Yes, that’s what patients want their doctors to do. But Emanuel wants doctors to look beyond the needs of their patients and consider social justice, such as whether the money could be better spent on somebody else...Emanuel, however, believes that “communitarianism” should guide decisions on who gets care. He says medical care should be reserved for the non-disabled, not given to those “who are irreversibly prevented from being or becoming participating citizens . . . An obvious example is not guaranteeing health services to patients with dementia” (Hastings Center Report, Nov.-Dec. ‘96)...He explicitly defends discrimination against older patients: “Unlike allocation by sex or race, allocation by age is not invidious discrimination; every person lives through different life stages rather than being a single age. Even if 25-year-olds receive priority over 65-year-olds, everyone who is 65 years now was previously 25 years” (Lancet, Jan. 31). [JULY 30 UPDATE: The Lancet piece is not explicitly about rationing, but allocation in times of extreme resource scarcity. See this later SHS post for analysis.]

Readers of SHS will recall that Emanuel also believes we all have a moral obligation to agree to be experimented on.  The next adviser is just as bad:
Dr. David Blumenthal, another key Obama adviser, agrees. He recommends slowing medical innovation to control health spending. Blumenthal has long advocated government health-spending controls, though he concedes they’re “associated with longer waits” and “reduced availability of new and expensive treatments and devices” (New England Journal of Medicine, March 8, 2001). But he calls it “debatable” whether the timely care Americans get is worth the cost. (Ask a cancer patient, and you’ll get a different answer. Delay lowers your chances of survival.)

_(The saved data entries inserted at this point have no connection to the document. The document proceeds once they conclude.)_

-- pv_equiv track=rewrite | github.com/rushi718/Competitive-Coding | Codechef/Practice Problems/Prime_Xor.py | val2
-- ===== SOURCE A (Python) =====
-- def val2(x,y):
--     b=2
--     a=b^x
--     c=b^y
--     temp=[a,b,c]
--     for i in range(len(temp)):
--         temp[i]%=2
--     if(temp.count(0)==1):
--         return [a,b,c]
--     return []
-- ===== SOURCE B (Python) =====
-- def val2(x, y):
--     # Branch-free: repeat the triple (x&y&1) times; the AND of the low bits is 1
--     # exactly when x and y are both odd, which is when A's count test fires.
--     return [x ^ 2, 2, y ^ 2] * (x & y & 1)
-- ===== Notes on version B (the rewrite author's own statement) =====
-- stated objective: alternative
-- what changed: Replaced A's temp list, in-place mod loop and count(0)==1 test with a branch-free expression: the triple is repeated (x & y & 1) times via list repetition, so the bitwise AND of the low bits replaces the whole loop/count machinery and there is no conditional at all.
import Mathlib
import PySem

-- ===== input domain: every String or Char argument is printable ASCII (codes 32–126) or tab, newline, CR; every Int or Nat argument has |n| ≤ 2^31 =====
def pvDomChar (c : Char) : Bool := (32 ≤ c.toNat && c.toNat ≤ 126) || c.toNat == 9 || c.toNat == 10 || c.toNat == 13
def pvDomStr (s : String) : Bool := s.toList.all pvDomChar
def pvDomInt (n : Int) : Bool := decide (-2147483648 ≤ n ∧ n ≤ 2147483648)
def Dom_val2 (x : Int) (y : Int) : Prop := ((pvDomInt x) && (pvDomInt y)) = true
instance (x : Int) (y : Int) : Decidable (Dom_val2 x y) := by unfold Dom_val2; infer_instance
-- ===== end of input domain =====

-- B is branch-free: it repeats the triple (x & y & 1) times (list repetition), replacing
-- A's temp list, mod loop and count(0)==1 test; an alternative decomposition, same cost.

-- ===== PORT A =====
def val2 (x : Int) (y : Int) : List Int :=
  let b : Int := 2
  let a : Int := PySem.Int.bxor b x
  let c : Int := PySem.Int.bxor b y
  let temp : List Int := [a, b, c]
  let temp : List Int :=
    (PySem.List.pyRange 0 temp.length 1).foldl
      (fun t i => t.set i.toNat (PySem.Int.mod (t.getD i.toNat 0) 2)) temp
  if PySem.List.count temp 0 == 1 then [a, b, c] else []

-- ===== PORT B =====
def val2_alt (x : Int) (y : Int) : List Int :=
  PySem.List.pyRepeat [PySem.Int.bxor x 2, 2, PySem.Int.bxor y 2]
    (PySem.Int.band (PySem.Int.band x y) 1)

-- ===== PRECONDITION & SPEC =====
def Spec_val2 (x : Int) (y : Int) (out : List Int) : Prop := out = val2_alt x y
instance (x : Int) (y : Int) (out : List Int) : Decidable (Spec_val2 x y out) := by unfold Spec_val2; infer_instance

-- ===== CLAIM (what is proved, stated in full; the proofs are below) =====
def Claim_equal_val2 : Prop := ∀ (x : Int) (y : Int), Dom_val2 x y → Spec_val2 x y (val2 x y)

-- ===== LEMMAS AND PROOFS =====

theorem pv_fmod2 (a : Int) : a.fmod 2 = a % 2 := by
  rw [Int.fmod_eq_emod]; simp

theorem pv_natpar (n : Nat) : (2 ^^^ n) % 2 = n % 2 := by
  have h := Nat.testBit_xor 2 n 0
  simp [Nat.testBit_zero] at h
  rcases Nat.mod_two_eq_zero_or_one n with h1 | h1 <;> simp [h1] at h ⊢

-- xor with 2 preserves parity (Python semantics, any sign)
theorem pv_parity (x : Int) : PySem.Int.mod (PySem.Int.bxor 2 x) 2 = PySem.Int.mod x 2 := by
  unfold PySem.Int.bxor PySem.Int.mod
  rw [if_pos (by norm_num : (0:Int) ≤ 2)]
  have h2 : (2:Int).toNat = 2 := rfl
  split
  · rw [pv_fmod2, pv_fmod2, h2]
    have := pv_natpar x.toNat
    omega
  · rw [pv_fmod2, pv_fmod2, h2]
    have := pv_natpar (-x - 1).toNat
    omega

theorem pv_range3 : PySem.List.pyRange 0 3 1 = [0, 1, 2] := by decide

theorem pv_parity' (x : Int) : PySem.Int.bxor 2 x % 2 = x % 2 := by
  have h := pv_parity x
  unfold PySem.Int.mod at h
  rwa [pv_fmod2, pv_fmod2] at h

-- low bit of a Nat AND / OR, phrased as omega-friendly disjunctions
theorem pv_natand (m n : Nat) :
    ((m &&& n) % 2 = 1 ∧ m % 2 = 1 ∧ n % 2 = 1) ∨
    ((m &&& n) % 2 = 0 ∧ (m % 2 = 0 ∨ n % 2 = 0)) := by
  have h : (m &&& n) % 2 = 1 ↔ (m % 2 = 1 ∧ n % 2 = 1) := by
    simpa [Nat.testBit_zero] using Nat.testBit_and m n 0
  rcases Nat.mod_two_eq_zero_or_one (m &&& n) with hc | hc
  · right
    refine ⟨hc, ?_⟩
    rcases Nat.mod_two_eq_zero_or_one m with h1 | h1
    · exact Or.inl h1
    · rcases Nat.mod_two_eq_zero_or_one n with h2 | h2
      · exact Or.inr h2
      · exact absurd (h.mpr ⟨h1, h2⟩) (by omega)
  · exact Or.inl ⟨hc, h.mp hc⟩

theorem pv_nator (m n : Nat) :
    ((m ||| n) % 2 = 0 ∧ m % 2 = 0 ∧ n % 2 = 0) ∨
    ((m ||| n) % 2 = 1 ∧ (m % 2 = 1 ∨ n % 2 = 1)) := by
  have h : (m ||| n) % 2 = 1 ↔ (m % 2 = 1 ∨ n % 2 = 1) := by
    simpa [Nat.testBit_zero] using Nat.testBit_or m n 0
  rcases Nat.mod_two_eq_zero_or_one (m ||| n) with hc | hc
  · left
    refine ⟨hc, ?_, ?_⟩ <;>
    · rcases Nat.mod_two_eq_zero_or_one m with h1 | h1 <;>
        rcases Nat.mod_two_eq_zero_or_one n with h2 | h2 <;>
          first
          | assumption
          | (exfalso; exact absurd (h.mpr (by omega)) (by omega))
  · exact Or.inr ⟨hc, h.mp hc⟩

-- low bit of a Python band, any signs
theorem pv_band_mod (x y : Int) : PySem.Int.band x y % 2 = x % 2 * (y % 2) := by
  have hx : x % 2 = 0 ∨ x % 2 = 1 := by omega
  have hy : y % 2 = 0 ∨ y % 2 = 1 := by omega
  unfold PySem.Int.band
  split
  · split
    · have h := pv_natand x.toNat y.toNat
      rcases hx with hx | hx <;> rcases hy with hy | hy <;> rw [hx, hy] <;> omega
    · have h := pv_natand x.toNat (-y - 1).toNat
      have h2 := Nat.and_le_left (n := x.toNat) (m := (-y - 1).toNat)
      rcases hx with hx | hx <;> rcases hy with hy | hy <;> rw [hx, hy] <;> omega
  · split
    · have h := pv_natand y.toNat (-x - 1).toNat
      have h2 := Nat.and_le_left (n := y.toNat) (m := (-x - 1).toNat)
      rcases hx with hx | hx <;> rcases hy with hy | hy <;> rw [hx, hy] <;> omega
    · have h := pv_nator (-x - 1).toNat (-y - 1).toNat
      rcases hx with hx | hx <;> rcases hy with hy | hy <;> rw [hx, hy] <;> omega

theorem pv_band1 (x y : Int) :
    PySem.Int.band (PySem.Int.band x y) 1 = x % 2 * (y % 2) := by
  rw [PySem.Int.band_one]
  unfold PySem.Int.mod
  rw [pv_fmod2]
  exact pv_band_mod x y

theorem val2_spec_aux (x y : Int) : val2 x y = val2_alt x y := by
  unfold val2 val2_alt
  simp only [List.length_cons, List.length_nil]
  norm_num [pv_range3, List.foldl, List.set, List.getD, List.getElem?_cons_zero,
    List.getElem?_cons_succ, Int.toNat_zero, Int.toNat_one, Option.getD_some]
  simp only [(by decide : (2 : Int).toNat = 2)]
  simp only [List.set, List.getElem_cons_succ, List.getElem_cons_zero]
  simp only [pv_parity']
  simp only [PySem.Int.bxor_comm 2 x, PySem.Int.bxor_comm 2 y]
  rw [pv_band1]
  rcases (by omega : x % 2 = 0 ∨ x % 2 = 1) with hmx | hmx <;>
    rcases (by omega : y % 2 = 0 ∨ y % 2 = 1) with hmy | hmy <;>
      simp only [hmx, hmy] <;>
      simp [List.count, PySem.List.pyRepeat]

-- ===== VERDICT (by name: the statement is the Claim_ definition above) =====
theorem val2_spec : Claim_equal_val2 := by
  intro x y _
  unfold Spec_val2
  exact val2_spec_aux x y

Obama appointed Blumenthal as national coordinator of health-information technology, a job that involves making sure doctors obey electronically deivered guidelines about what care the government deems appropriate and cost effective.

And let us not forget Cass Sunstein, who not only wants animals to be able to sue their owners, but also believes that the lives of elderly people should be given a lower value in regulatory cost/benefit rule making analyses

President Obama’s health care plan is fairly judged by the company he keeps. If this awful proposal becomes law, very bad things will happen. Don’t don’t say you weren’t warned.